Financial Freedom Through Passive Income Streams
Financial freedom is not just about accumulating wealth; it’s about generating consistent and passive income. Turnkey real estate stands out in this regard. Once the initial investment is made, these properties can offer a steady cash flow, with tenants’ rents contributing to monthly income. This passive earning mechanism aligns perfectly with the aspirations of those eyeing a comfortable post-retirement life or seeking additional income avenues without the grind of a 9-to-5 job.
Furthermore, diversification is a cornerstone of robust financial planning. By adding turnkey properties to their portfolios, mature investors can spread risks and tap into the real estate sector’s potential returns, complementing their existing stocks or bonds investments.
Navigating the Turnkey Real Estate Market Post-40
Venturing into turnkey real estate post-40 requires a blend of caution and strategy. It’s crucial to evaluate deals meticulously. Look beyond the surface; assess the property’s location, the credibility of the turnkey provider, and the potential for long-term tenant occupancy.
Trust, but verify. Building a rapport with turnkey providers is essential, but so is due diligence.
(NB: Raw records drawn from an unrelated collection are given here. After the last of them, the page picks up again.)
-- pv_equiv track=rewrite | github.com/BrettRey/erdos-problem-993 | test_candidate_extremals.py | path_EJ
-- ===== SOURCE A (Python) =====
-- def _polyadd(a, b):
--     la, lb = len(a), len(b)
--     out = [0] * max(la, lb)
--     for i in range(la):
--         out[i] += a[i]
--     for i in range(lb):
--         out[i] += b[i]
--     return out
--
-- def path_EJ(m):
--     """E and J polynomials for a path P_m rooted at one endpoint.
--
--     Path: v0 - v1 - ... - v_{m-1}, rooted at v0.
--     """
--     if m == 1:
--         return [1], [1]
--     # Build bottom-up
--     # dp[v][0] = E_v, dp[v][1] = J_v (= dp[v][1]/x for include-root)
--     E = [1]  # leaf
--     J = [1]  # leaf
--     for _ in range(m - 1):
--         # v has one child c with (E_c, J_c) = (E, J)
--         I_c = _polyadd(E, [0] + J)
--         new_E = I_c  # E_v = product of I over children = I_c
--         new_J = E    # J_v = product of E over children = E_c
--         E, J = new_E, new_J
--     return E, J
-- ===== SOURCE B (Python) =====
-- def path_EJ(m):
--     """E and J polynomials for a path P_m rooted at one endpoint.
--
--     Closed form: E[i] = C(m-i, i), J[i] = C(m-1-i, i), computed in one
--     O(m) pass per row by an exact ratio update between consecutive binomials.
--     """
--     if m <= 1:
--         return [1], [1]
--
--     def binom_row(n):
--         # [C(n - i, i) for i in range(n // 2 + 1)]
--         out = [1]
--         c = 1
--         for i in range(1, n // 2 + 1):
--             c = c * (n - 2 * i + 2) * (n - 2 * i + 1) // (i * (n - i + 1))
--             out.append(c)
--         return out
--
--     return binom_row(m), binom_row(m - 1)
-- ===== Notes on version B (the rewrite author's own statement) =====
-- stated objective: faster
-- what changed: Replaces A's bottom-up polynomial-Fibonacci loop (m-1 polynomial additions of growing length) by the closed form E[i]=C(m-i,i), J[i]=C(m-1-i,i), each row produced in one linear pass via an exact ratio update between consecutive binomial coefficients.
import Mathlib
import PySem

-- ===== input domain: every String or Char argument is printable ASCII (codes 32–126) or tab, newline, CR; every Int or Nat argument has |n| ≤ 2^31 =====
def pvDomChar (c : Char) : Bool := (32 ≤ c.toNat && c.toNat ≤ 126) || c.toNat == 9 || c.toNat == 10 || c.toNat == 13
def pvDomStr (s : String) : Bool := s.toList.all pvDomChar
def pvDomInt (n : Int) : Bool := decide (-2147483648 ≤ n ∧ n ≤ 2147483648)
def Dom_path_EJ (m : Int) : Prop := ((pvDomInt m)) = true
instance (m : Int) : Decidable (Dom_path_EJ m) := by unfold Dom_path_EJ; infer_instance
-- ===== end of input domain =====

-- B replaces A's O(m^2) polynomial-Fibonacci loop by the closed form E[i]=C(m-i,i),
-- J[i]=C(m-1-i,i), each row built in one O(m) pass by an exact ratio update.

-- ===== PORT A =====
-- _polyadd: out = [0]*max(la,lb); two index loops adding a[i] resp. b[i] into out[i].
def pvPolyadd (a b : List Int) : List Int :=
  let out : List Int := List.replicate (max a.length b.length) 0
  let out := (List.range a.length).foldl (fun o i => o.set i (o.getD i 0 + a.getD i 0)) out
  (List.range b.length).foldl (fun o i => o.set i (o.getD i 0 + b.getD i 0)) out

-- for _ in range(m-1): E, J = polyadd(E, [0]+J), E   (range(m-1) is empty for m ≤ 1)
def path_EJ (m : Int) : List Int × List Int :=
  if m = 1 then ([1], [1])
  else
    (List.range (m - 1).toNat).foldl
      (fun (s : List Int × List Int) _ => (pvPolyadd s.1 (0 :: s.2), s.1)) ([1], [1])

-- ===== PORT B =====
-- binom_row(n): out=[1]; c=1; for i in 1..n//2: c = c*(n-2i+2)*(n-2i+1)//(i*(n-i+1)); out.append(c)
def pvBinomRow (n : Int) : List Int :=
  ((PySem.List.pyRange 1 (PySem.Int.floordiv n 2 + 1) 1).foldl
    (fun (s : List Int × Int) i =>
      let c := PySem.Int.floordiv (s.2 * (n - 2 * i + 2) * (n - 2 * i + 1)) (i * (n - i + 1))
      (s.1 ++ [c], c)) ([1], 1)).1

def path_EJ_alt (m : Int) : List Int × List Int :=
  if m ≤ 1 then ([1], [1]) else (pvBinomRow m, pvBinomRow (m - 1))

-- ===== PRECONDITION & SPEC =====
def Spec_path_EJ (m : Int) (out : List Int × List Int) : Prop := out = path_EJ_alt m
instance (m : Int) (out : List Int × List Int) : Decidable (Spec_path_EJ m out) := by unfold Spec_path_EJ; infer_instance

-- ===== CLAIM (what is proved, stated in full; the proofs are below) =====
def Claim_equal_path_EJ : Prop := ∀ (m : Int), Dom_path_EJ m → Spec_path_EJ m (path_EJ m)

-- ===== LEMMAS AND PROOFS =====

/-- The binomial row `[C(n-i, i) for i in range(n//2 + 1)]` both programs compute. -/
def specRow (n : Nat) : List Int := (List.range (n / 2 + 1)).map (fun i => ((n - i).choose i : Int))

lemma getD_set_int (l : List Int) (i j : Nat) (v : Int) :
    (l.set i v).getD j 0 = if i = j ∧ j < l.length then v else l.getD j 0 := by
  rw [List.getD_eq_getElem?_getD, List.getD_eq_getElem?_getD, List.getElem?_set]
  by_cases hij : i = j
  · subst hij
    by_cases hl : i < l.length
    · simp [hl]
    · simp [hl]
  · simp [hij]

lemma addLoop_length (a o : List Int) (n : Nat) :
    ((List.range n).foldl (fun o i => o.set i (o.getD i 0 + a.getD i 0)) o).length = o.length := by
  induction n with
  | zero => simp
  | succ n ih =>
    rw [List.range_succ, List.foldl_append]
    simpa using ih

lemma addLoop_getD (a o : List Int) (n : Nat) (hn : n ≤ o.length) (j : Nat) :
    ((List.range n).foldl (fun o i => o.set i (o.getD i 0 + a.getD i 0)) o).getD j 0
      = o.getD j 0 + (if j < n then a.getD j 0 else 0) := by
  induction n with
  | zero => simp
  | succ n ih =>
    rw [List.range_succ, List.foldl_append]
    simp only [List.foldl_cons, List.foldl_nil]
    rw [getD_set_int, addLoop_length]
    by_cases hj : n = j
    · subst hj
      rw [if_pos ⟨rfl, by omega⟩, ih (by omega)]
      simp
    · rw [if_neg (by tauto), ih (by omega)]
      by_cases hjn : j < n
      · rw [if_pos hjn, if_pos (by omega)]
      · rw [if_neg hjn, if_neg (by omega)]

lemma getD_replicate_zero (n j : Nat) : (List.replicate n (0 : Int)).getD j 0 = 0 := by
  by_cases h : j < n
  · rw [List.getD_eq_getElem _ _ (by simpa using h)]; simp
  · rw [List.getD_eq_default _ _ (by simpa using (by omega : n ≤ j))]

lemma pvPolyadd_length (a b : List Int) : (pvPolyadd a b).length = max a.length b.length := by
  unfold pvPolyadd
  rw [addLoop_length, addLoop_length, List.length_replicate]

lemma pvPolyadd_getD (a b : List Int) (j : Nat) :
    (pvPolyadd a b).getD j 0 = a.getD j 0 + b.getD j 0 := by
  unfold pvPolyadd
  rw [addLoop_getD b _ _ (by rw [addLoop_length, List.length_replicate]; omega),
      addLoop_getD a _ _ (by rw [List.length_replicate]; omega),
      getD_replicate_zero]
  have ha : (if j < a.length then a.getD j 0 else 0) = a.getD j 0 := by
    by_cases h : j < a.length
    · simp [h]
    · rw [if_neg h, List.getD_eq_default _ _ (by omega : a.length ≤ j)]
  have hb : (if j < b.length then b.getD j 0 else 0) = b.getD j 0 := by
    by_cases h : j < b.length
    · simp [h]
    · rw [if_neg h, List.getD_eq_default _ _ (by omega : b.length ≤ j)]
  rw [ha, hb]; ring

lemma specRow_getD (n j : Nat) :
    (specRow n).getD j 0 = if j < n / 2 + 1 then (((n - j).choose j : Nat) : Int) else 0 := by
  unfold specRow
  rw [List.getD_eq_getElem?_getD]
  by_cases h : j < n / 2 + 1
  · rw [if_pos h]
    simp [List.getElem?_map, List.getElem?_range h]
  · rw [if_neg h]
    rw [List.getElem?_eq_none (by simpa using (by omega : n / 2 + 1 ≤ j))]
    rfl

lemma specRow_length (n : Nat) : (specRow n).length = n / 2 + 1 := by
  unfold specRow; simp

/-- one Fibonacci-polynomial step equals the next binomial row (Pascal's rule). -/
lemma specRow_step (n : Nat) (hn : 1 ≤ n) :
    pvPolyadd (specRow n) (0 :: specRow (n - 1)) = specRow (n + 1) := by
  have hlen : (pvPolyadd (specRow n) (0 :: specRow (n - 1))).length = (specRow (n + 1)).length := by
    rw [pvPolyadd_length, specRow_length, specRow_length]
    simp only [List.length_cons, specRow_length]
    omega
  apply List.ext_getElem hlen
  intro i h1 h2
  rw [← List.getD_eq_getElem _ 0 h1, ← List.getD_eq_getElem _ 0 h2, pvPolyadd_getD]
  have hi : i < (n + 1) / 2 + 1 := by rw [specRow_length] at h2; exact h2
  rcases i with _ | j
  · -- i = 0
    rw [specRow_getD, specRow_getD, if_pos (by omega), if_pos (by omega)]
    simp
  · -- i = j + 1
    have hcons : ((0 : Int) :: specRow (n - 1)).getD (j + 1) 0 = (specRow (n - 1)).getD j 0 := by
      simp
    rw [hcons, specRow_getD, specRow_getD, specRow_getD]
    rw [if_pos (by omega : j + 1 < (n + 1) / 2 + 1)]
    by_cases hc : j + 1 < n / 2 + 1
    · rw [if_pos hc, if_pos (by omega : j < (n - 1) / 2 + 1)]
      have e1 : n - (j + 1) = (n - 1 - j - 1) + 1 := by omega
      have e2 : n + 1 - (j + 1) = (n - 1 - j - 1) + 1 + 1 := by omega
      have e3 : n - 1 - j = (n - 1 - j - 1) + 1 := by omega
      rw [e1, e2, e3]
      push_cast [Nat.choose_succ_succ]
      ring
    · -- n odd, j + 1 = (n+1)/2 : sum is 0 + C(j, j) = 1 = C(j+1, j+1)
      rw [if_neg hc, if_pos (by omega : j < (n - 1) / 2 + 1)]
      have e1 : n - 1 - j = j := by omega
      have e2 : n + 1 - (j + 1) = j + 1 := by omega
      rw [e1, e2, Nat.choose_self, Nat.choose_self]
      norm_num

/-- A's loop state after k iterations. -/
lemma loopA (k : Nat) :
    (List.range k).foldl
      (fun (s : List Int × List Int) _ => (pvPolyadd s.1 (0 :: s.2), s.1)) ([1], [1])
      = (specRow (k + 1), specRow k) := by
  induction k with
  | zero => decide
  | succ k ih =>
    rw [List.range_succ, List.foldl_append, ih]
    simp only [List.foldl_cons, List.foldl_nil]
    have := specRow_step (k + 1) (by omega)
    simp only [Nat.add_sub_cancel] at this
    rw [this]

lemma choose_ratio (n k : Nat) (h : 2 * (k + 1) ≤ n) :
    (n - k).choose k * (n - 2 * k) * (n - 2 * k - 1)
      = (n - k - 1).choose (k + 1) * ((k + 1) * (n - k)) := by
  have h1 := Nat.choose_succ_right_eq (n - k) k
  have e0 : n - k - k = n - 2 * k := by omega
  rw [e0] at h1
  have h2 := Nat.choose_mul_succ_eq (n - k - 1) (k + 1)
  have e1 : n - k - 1 + 1 = n - k := by omega
  have e2 : n - k - (k + 1) = n - 2 * k - 1 := by omega
  rw [e1, e2] at h2
  set A := (n - k).choose k
  set B := (n - k).choose (k + 1)
  set D := (n - k - 1).choose (k + 1)
  set x := n - 2 * k
  set y := n - 2 * k - 1
  set z := n - k
  calc A * x * y = B * (k + 1) * y := by rw [h1]
    _ = B * y * (k + 1) := by ring
    _ = D * z * (k + 1) := by rw [h2]
    _ = D * ((k + 1) * z) := by ring

/-- B's loop state after the iterations i = 1 .. k. -/
lemma binomRow_loop (n k : Nat) (hk : k ≤ n / 2) :
    (PySem.List.pyRange 1 ((k : Int) + 1) 1).foldl
      (fun (s : List Int × Int) i =>
        let c := PySem.Int.floordiv (s.2 * ((n : Int) - 2 * i + 2) * ((n : Int) - 2 * i + 1))
          (i * ((n : Int) - i + 1))
        (s.1 ++ [c], c)) ([1], 1)
      = ((List.range (k + 1)).map (fun i => ((n - i).choose i : Int)), ((n - k).choose k : Int)) := by
  induction k with
  | zero =>
    rw [show ((0 : Nat) : Int) + 1 = 1 by norm_num,
        PySem.List.pyRange_one_eq_nil (le_refl 1)]
    simp
  | succ k ih =>
    have hk' : k ≤ n / 2 := by omega
    have hn : 2 * (k + 1) ≤ n := by omega
    rw [show (((k + 1 : Nat)) : Int) + 1 = (((k : Nat) : Int) + 1) + 1 by push_cast; ring,
        PySem.List.pyRange_one_succ_right (by omega : (1 : Int) ≤ (k : Int) + 1),
        List.foldl_append, ih hk']
    simp only [List.foldl_cons, List.foldl_nil]
    have e1 : (n : Int) - 2 * ((k : Int) + 1) + 2 = ((n - 2 * k : Nat) : Int) := by omega
    have e2 : (n : Int) - 2 * ((k : Int) + 1) + 1 = ((n - 2 * k - 1 : Nat) : Int) := by omega
    have e3 : (n : Int) - ((k : Int) + 1) + 1 = ((n - k : Nat) : Int) := by omega
    have hc : PySem.Int.floordiv
        (((n - k).choose k : Int) * ((n : Int) - 2 * ((k : Int) + 1) + 2) * ((n : Int) - 2 * ((k : Int) + 1) + 1))
        (((k : Int) + 1) * ((n : Int) - ((k : Int) + 1) + 1))
        = ((n - k - 1).choose (k + 1) : Int) := by
      rw [e1, e2, e3, show ((k : Int) + 1) = ((k + 1 : Nat) : Int) by push_cast; ring]
      have hnum : (((n - k).choose k : Int)) * ((n - 2 * k : Nat) : Int) * ((n - 2 * k - 1 : Nat) : Int)
          = ((n - k - 1).choose (k + 1) : Int) * (((k + 1 : Nat) : Int) * ((n - k : Nat) : Int)) := by
        have := choose_ratio n k hn
        exact_mod_cast congrArg (fun t : Nat => (t : Int)) this
      rw [hnum]
      have hpos : (0 : Int) < ((k + 1 : Nat) : Int) * ((n - k : Nat) : Int) := by
        have : (0 : Nat) < (k + 1) * (n - k) := by
          apply Nat.mul_pos <;> omega
        exact_mod_cast this
      rw [PySem.Int.floordiv_eq_ediv_of_pos hpos, Int.mul_ediv_cancel _ (by omega)]
    rw [hc]
    have e4 : n - (k + 1) = n - k - 1 := by omega
    simp [List.range_succ, e4]

lemma pvBinomRow_eq (n : Nat) (_h : 1 ≤ n) : pvBinomRow (n : Int) = specRow n := by
  unfold pvBinomRow specRow
  have hfd : PySem.Int.floordiv (n : Int) 2 = ((n / 2 : Nat) : Int) := by
    rw [PySem.Int.floordiv_eq_ediv_of_pos (by norm_num)]; omega
  rw [hfd, binomRow_loop n (n / 2) (le_refl _)]

-- ===== VERDICT (by name: the statement is the Claim_ definition above) =====
theorem path_EJ_spec : Claim_equal_path_EJ := by
  intro m _
  unfold Spec_path_EJ
  by_cases h1 : m = 1
  · subst h1
    unfold path_EJ path_EJ_alt
    norm_num
  · by_cases h2 : m ≤ 1
    · -- m ≤ 0 : range(m-1) is empty in A, and B returns the same base pair
      have ht : (m - 1).toNat = 0 := by omega
      unfold path_EJ path_EJ_alt
      rw [if_neg h1, if_pos h2, ht]
      rfl
    · -- m ≥ 2
      obtain ⟨N, hN⟩ : ∃ N : Nat, m = (N : Int) := ⟨m.toNat, by omega⟩
      subst hN
      have hN2 : 2 ≤ N := by omega
      unfold path_EJ path_EJ_alt
      rw [if_neg h1, if_neg h2]
      have ht : ((N : Int) - 1).toNat = N - 1 := by omega
      rw [ht, loopA]
      have e1 : N - 1 + 1 = N := by omega
      rw [e1]
      have hb1 : pvBinomRow (N : Int) = specRow N := pvBinomRow_eq N (by omega)
      have hb2 : pvBinomRow ((N : Int) - 1) = specRow (N - 1) := by
        rw [show (N : Int) - 1 = ((N - 1 : Nat) : Int) by omega]
        exact pvBinomRow_eq (N - 1) (by omega)
      rw [hb1, hb2]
Engage in thorough background checks, seek reviews from other investors, and consider visiting the property in person. Remember, in the realm of turnkey real estate, an informed decision today can lead to a financially secure tomorrow.
In the ever-evolving world of investments, turnkey real estate emerges as a beacon for those over 40. With its promise of passive income and the allure of a hands-off approach, it beckons those seeking both financial growth and peace of mind. As with all ventures, the key lies in knowledge, diligence, and the wisdom that comes with age.
Frequently Asked Questions:
Q: What is turnkey real estate?
A: Turnkey real estate is a form of passive investment where you purchase freshly rehabbed and renovated properties, often sold by specialized providers. This means you can start collecting rent immediately without needing to conduct renovations yourself.
A: What are the advantages of turnkey real estate?
A: Advantages of turnkey real estate include an immediate collection of rent, potential pre-arranged management and tenants, and access to broader markets. This makes it a good option for investors seeking a hands-off approach.
Q: What are the potential downsides of turnkey real estate?
A: Potential downsides of turnkey real estate include lower returns due to additional costs, the need for thorough due diligence when selecting a provider, and having less control over the investment. You may also face higher costs and risks, as with any form of investment. It’s crucial to conduct thorough research before deciding if turnkey real estate investing is right for you.
Kurt has gone from the financial lows of the ’08 financial crisis to personal financial success. He is a professional real estate investor owning properties in multiple states.
One of his passions is financial education and the pursuit of financial freedom.